Die Forschung und auch die Sicherheitsforschung sind sehr homogene Felder. Wie könnte man das ändern?
Katrin Wieden:
"Damit die Sicherheitsforschung generell diverser wird, sind Vorbilder wichtig. Menschen, mit denen man sich identifizieren kann und die bereits in dem Feld aktiv sind, können die Motivation steigern, selbst auch in der Sicherheitsforschung tätig zu werden. Eine diversere Gruppe schafft es mit großer Wahrscheinlichkeit, Menschen aus ganz unterschiedlichen Gruppen der Gesellschaft zu integrieren. Zudem ist es auch inhaltlich für die Sicherheitsforschung unabdingbar, verschiedene Perspektiven abzubilden! Wir sind nicht alle von den gleichen Bedrohungen unserer Sicherheit betroffen. Aus der Forschung wissen wir auch, dass insbesondere in vermeintlich neutralen Fachbereichen, wie etwa Technik, Diskriminierungsdimensionen oft nicht betrachtet und so reproduziert werden.

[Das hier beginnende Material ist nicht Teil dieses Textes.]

-- pv_equiv track=rewrite | github.com/ErtugrulKaplanoglu/English-Turkish-Translation-Project | bpe_tokenize.py | _merge_once
-- ===== SOURCE A (Python) =====
-- def _merge_once(pair, vocab_symbols):
--
--     a, b = pair
--     merged = a + b
--
--     new_vocab = {}
--     for symbols, freq in vocab_symbols.items():
--         symbols = list(symbols)
--         i = 0
--         new_seq = []
--
--         while i < len(symbols):
--             if i < len(symbols) - 1 and symbols[i] == a and symbols[i + 1] == b:
--                 new_seq.append(merged)
--                 i += 2
--             else:
--                 new_seq.append(symbols[i])
--                 i += 1
--
--         new_seq = tuple(new_seq)
--         new_vocab[new_seq] = new_vocab.get(new_seq, 0) + freq
--
--     return new_vocab
-- ===== SOURCE B (Python) =====
-- def _merge_once(pair, vocab_symbols):
--     # One forward pass per sequence with a 'pending first symbol' carry flag,
--     # instead of an index loop with lookahead.
--     a, b = pair
--     merged = a + b
--
--     new_vocab = {}
--     for symbols, freq in vocab_symbols.items():
--         out = []
--         pending = False  # True iff the previous symbol was `a` and is not yet emitted
--         for tok in symbols:
--             if pending:
--                 if tok == b:
--                     out.append(merged)
--                     pending = False
--                 elif tok == a:
--                     out.append(a)  # emit the old pending `a`, keep this one pending
--                 else:
--                     out.append(a)
--                     out.append(tok)
--                     pending = False
--             elif tok == a:
--                 pending = True
--             else:
--                 out.append(tok)
--         if pending:
--             out.append(a)
--
--         key = tuple(out)
--         new_vocab[key] = new_vocab.get(key, 0) + freq
--
--     return new_vocab
-- ===== Notes on version B (the rewrite author's own statement) =====
-- stated objective: alternative
-- what changed: Replaces A's index-based while-loop with one-step lookahead (symbols[i], symbols[i+1]) by a single forward pass over each sequence that carries a 'pending first symbol' flag, emitting the merged token when the second half arrives; Pre_ excludes association lists with duplicate keys, which do not represent any Python dict (A's parameter is a dict).
import Mathlib
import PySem

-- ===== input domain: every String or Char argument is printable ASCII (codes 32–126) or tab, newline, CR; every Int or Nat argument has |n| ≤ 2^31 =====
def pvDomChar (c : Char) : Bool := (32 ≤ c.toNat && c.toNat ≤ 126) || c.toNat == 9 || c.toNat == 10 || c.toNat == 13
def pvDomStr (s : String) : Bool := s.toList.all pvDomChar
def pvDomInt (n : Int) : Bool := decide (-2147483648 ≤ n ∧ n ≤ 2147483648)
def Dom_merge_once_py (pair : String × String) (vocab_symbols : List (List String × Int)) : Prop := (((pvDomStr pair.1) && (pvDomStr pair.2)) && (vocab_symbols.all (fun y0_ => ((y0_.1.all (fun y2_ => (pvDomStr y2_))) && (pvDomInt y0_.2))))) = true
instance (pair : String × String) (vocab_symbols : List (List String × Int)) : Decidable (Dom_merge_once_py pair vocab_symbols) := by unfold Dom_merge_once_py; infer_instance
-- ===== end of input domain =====

-- B replaces A's index loop with lookahead by a single forward fold carrying a
-- 'pending `a`' flag (alternative decomposition, same cost); return values proved equal.

-- ===== PORT A =====
-- A's inner while-loop: index i, appends to new_seq; symbols[i] accessed only
-- under the guard i < len, so getD is exact here.
def pvLoopA (a b merged : String) (symbols : List String) (i : Nat) (new_seq : List String) : List String :=
  if _h : i < symbols.length then
    if i < symbols.length - 1 ∧ symbols.getD i "" = a ∧ symbols.getD (i + 1) "" = b then
      pvLoopA a b merged symbols (i + 2) (new_seq ++ [merged])
    else
      pvLoopA a b merged symbols (i + 1) (new_seq ++ [symbols.getD i ""])
  else new_seq
termination_by symbols.length - i

def merge_once_py (pair : String × String) (vocab_symbols : List (List String × Int)) : List (List String × Int) :=
  let a := pair.1
  let b := pair.2
  let merged := a ++ b
  (vocab_symbols.foldl
    (fun new_vocab sf =>
      let new_seq := pvLoopA a b merged sf.1 0 []
      new_vocab.insert new_seq (new_vocab.getD new_seq 0 + sf.2))
    (PySem.Dict.empty : PySem.Dict (List String) Int)).items

-- ===== PORT B =====
def pvStepB (a b merged : String) (st : List String × Bool) (tok : String) : List String × Bool :=
  if st.2 then
    if tok = b then (st.1 ++ [merged], false)
    else if tok = a then (st.1 ++ [a], true)
    else (st.1 ++ [a, tok], false)
  else if tok = a then (st.1, true)
  else (st.1 ++ [tok], false)

def pvMergeSeqB (a b merged : String) (symbols : List String) : List String :=
  let st := symbols.foldl (pvStepB a b merged) ([], false)
  if st.2 then st.1 ++ [a] else st.1

def merge_once_py_alt (pair : String × String) (vocab_symbols : List (List String × Int)) : List (List String × Int) :=
  let a := pair.1
  let b := pair.2
  let merged := a ++ b
  (vocab_symbols.foldl
    (fun new_vocab sf =>
      let key := pvMergeSeqB a b merged sf.1
      new_vocab.insert key (new_vocab.getD key 0 + sf.2))
    (PySem.Dict.empty : PySem.Dict (List String) Int)).items

-- ===== PRECONDITION & SPEC =====
-- Pre_ excludes association lists with duplicate keys: they do not represent any
-- Python dict (A's vocab_symbols parameter is a dict, whose keys are unique).
def Pre_merge_once_py (pair : String × String) (vocab_symbols : List (List String × Int)) : Prop :=
  (vocab_symbols.map Prod.fst).Nodup
instance (pair : String × String) (vocab_symbols : List (List String × Int)) : Decidable (Pre_merge_once_py pair vocab_symbols) := by unfold Pre_merge_once_py; infer_instance

def pvWitness_merge_once_py : (String × String) × (List (List String × Int)) :=
  (("a", "b"), [(["a", "b", "c"], 2), (["a", "a", "b"], 1)])

def Spec_merge_once_py (pair : String × String) (vocab_symbols : List (List String × Int)) (out : List (List String × Int)) : Prop := out = merge_once_py_alt pair vocab_symbols
instance (pair : String × String) (vocab_symbols : List (List String × Int)) (out : List (List String × Int)) : Decidable (Spec_merge_once_py pair vocab_symbols out) := by unfold Spec_merge_once_py; infer_instance

-- ===== CLAIM (what is proved, stated in full; the proofs are below) =====
def Claim_equal_merge_once_py : Prop := ∀ (pair : String × String) (vocab_symbols : List (List String × Int)), Dom_merge_once_py pair vocab_symbols → Pre_merge_once_py pair vocab_symbols → Spec_merge_once_py pair vocab_symbols (merge_once_py pair vocab_symbols)

-- ===== LEMMAS AND PROOFS =====

-- The common greedy left-to-right one-pass merge, as a structural recursion.
def pvGreedy (a b merged : String) : List String → List String
  | [] => []
  | [x] => [x]
  | x :: y :: r =>
      if x = a ∧ y = b then merged :: pvGreedy a b merged r
      else x :: pvGreedy a b merged (y :: r)

theorem pvGreedy_cons_of_ne (a b merged x : String) (r : List String) (hx : x ≠ a) :
    pvGreedy a b merged (x :: r) = x :: pvGreedy a b merged r := by
  cases r with
  | nil => rfl
  | cons y r => simp [pvGreedy, hx]

theorem pvLoopA_eq (a b merged : String) (symbols : List String) :
    ∀ n i acc, symbols.length - i ≤ n →
      pvLoopA a b merged symbols i acc = acc ++ pvGreedy a b merged (symbols.drop i) := by
  intro n
  induction n with
  | zero =>
      intro i acc h
      have hi : ¬ i < symbols.length := by omega
      rw [pvLoopA, dif_neg hi, List.drop_of_length_le (by omega), pvGreedy, List.append_nil]
  | succ n ih =>
      intro i acc h
      by_cases hi : i < symbols.length
      · have hget : symbols.getD i "" = symbols[i] := List.getD_eq_getElem _ _ hi
        have hdrop : symbols.drop i = symbols[i] :: symbols.drop (i + 1) :=
          List.drop_eq_getElem_cons hi
        by_cases hc : i < symbols.length - 1 ∧ symbols.getD i "" = a ∧ symbols.getD (i + 1) "" = b
        · obtain ⟨h1, h2, h3⟩ := hc
          have hi1 : i + 1 < symbols.length := by omega
          have hget1 : symbols.getD (i + 1) "" = symbols[i + 1] := List.getD_eq_getElem _ _ hi1
          have hdrop1 : symbols.drop (i + 1) = symbols[i + 1] :: symbols.drop (i + 2) :=
            List.drop_eq_getElem_cons hi1
          rw [pvLoopA, dif_pos hi, if_pos ⟨h1, h2, h3⟩, ih (i + 2) _ (by omega),
            hdrop, hdrop1, pvGreedy]
          rw [hget] at h2; rw [hget1] at h3
          simp [h2, h3]
        · rw [pvLoopA, dif_pos hi, if_neg hc, ih (i + 1) _ (by omega), hdrop, hget]
          by_cases hi1 : i + 1 < symbols.length
          · have hget1 : symbols.getD (i + 1) "" = symbols[i + 1] := List.getD_eq_getElem _ _ hi1
            have hdrop1 : symbols.drop (i + 1) = symbols[i + 1] :: symbols.drop (i + 2) :=
              List.drop_eq_getElem_cons hi1
            have hne : ¬ (symbols[i] = a ∧ symbols[i + 1] = b) := by
              intro ⟨ha, hb⟩
              exact hc ⟨by omega, by rw [hget, ha], by rw [hget1, hb]⟩
            rw [hdrop1, pvGreedy, if_neg hne, ← hdrop1]
            simp
          · have : symbols.drop (i + 1) = [] := List.drop_of_length_le (by omega)
            rw [this, pvGreedy]
            simp [pvGreedy]
      · rw [pvLoopA, dif_neg hi, List.drop_of_length_le (by omega), pvGreedy, List.append_nil]

theorem pvStepB_eq (a b merged : String) :
    ∀ (l acc : List String) (p : Bool),
      (let st := l.foldl (pvStepB a b merged) (acc, p); if st.2 then st.1 ++ [a] else st.1)
      = acc ++ pvGreedy a b merged (if p then a :: l else l) := by
  intro l
  induction l with
  | nil =>
      intro acc p
      cases p <;> simp [pvGreedy]
  | cons t r ih =>
      intro acc p
      cases p with
      | false =>
          by_cases ht : t = a
          · simp only [List.foldl_cons, pvStepB, if_neg (Bool.false_ne_true), ht, if_true]
            exact ih acc true
          · simp only [List.foldl_cons, pvStepB, if_neg ht, if_neg (Bool.false_ne_true)]
            rw [ih (acc ++ [t]) false, pvGreedy_cons_of_ne a b merged t r ht]
            simp
      | true =>
          by_cases htb : t = b
          · simp only [List.foldl_cons, pvStepB, if_pos htb, if_true]
            rw [ih (acc ++ [merged]) false]
            simp [pvGreedy, htb]
          · by_cases hta : t = a
            · simp only [List.foldl_cons, pvStepB, if_neg htb, if_pos hta, if_true]
              rw [ih (acc ++ [a]) true]
              have h2 : pvGreedy a b merged (a :: t :: r) = a :: pvGreedy a b merged (t :: r) := by
                rw [pvGreedy, if_neg (by tauto)]
              have h3 : pvGreedy a b merged (a :: r) = pvGreedy a b merged (t :: r) := by rw [hta]
              simp [h2, h3]
            · simp only [List.foldl_cons, pvStepB, if_neg htb, if_neg hta, if_true]
              rw [ih (acc ++ [a, t]) false]
              have : pvGreedy a b merged (a :: t :: r) = a :: t :: pvGreedy a b merged r := by
                rw [pvGreedy, if_neg (by tauto), pvGreedy_cons_of_ne a b merged t r hta]
              simp [this]

theorem pvMergeSeqB_eq_pvGreedy (a b merged : String) (l : List String) :
    pvMergeSeqB a b merged l = pvGreedy a b merged l := by
  have h := pvStepB_eq a b merged l [] false
  simpa [pvMergeSeqB] using h

theorem pvLoopA_eq_pvMergeSeqB (a b merged : String) (l : List String) :
    pvLoopA a b merged l 0 [] = pvMergeSeqB a b merged l := by
  rw [pvLoopA_eq a b merged l l.length 0 [] (by omega), pvMergeSeqB_eq_pvGreedy]
  simp

-- ===== VERDICT (by name: the statement is the Claim_ definition above) =====
theorem merge_once_py_spec : Claim_equal_merge_once_py := by
  intro pair vocab_symbols _ _
  unfold Spec_merge_once_py merge_once_py merge_once_py_alt
  simp only [pvLoopA_eq_pvMergeSeqB]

Test-Dummies sind ein bekanntes Beispiel, oder auch Gewalterfahrungen und verzerrte Algorithmen. Beide Problematiken werden in der Forschungscommunity noch nicht genug behandelt. Die Zukunft der Sicherheitsforschung muss diverser sein, damit die Zukunft wirklich sicher für alle ist."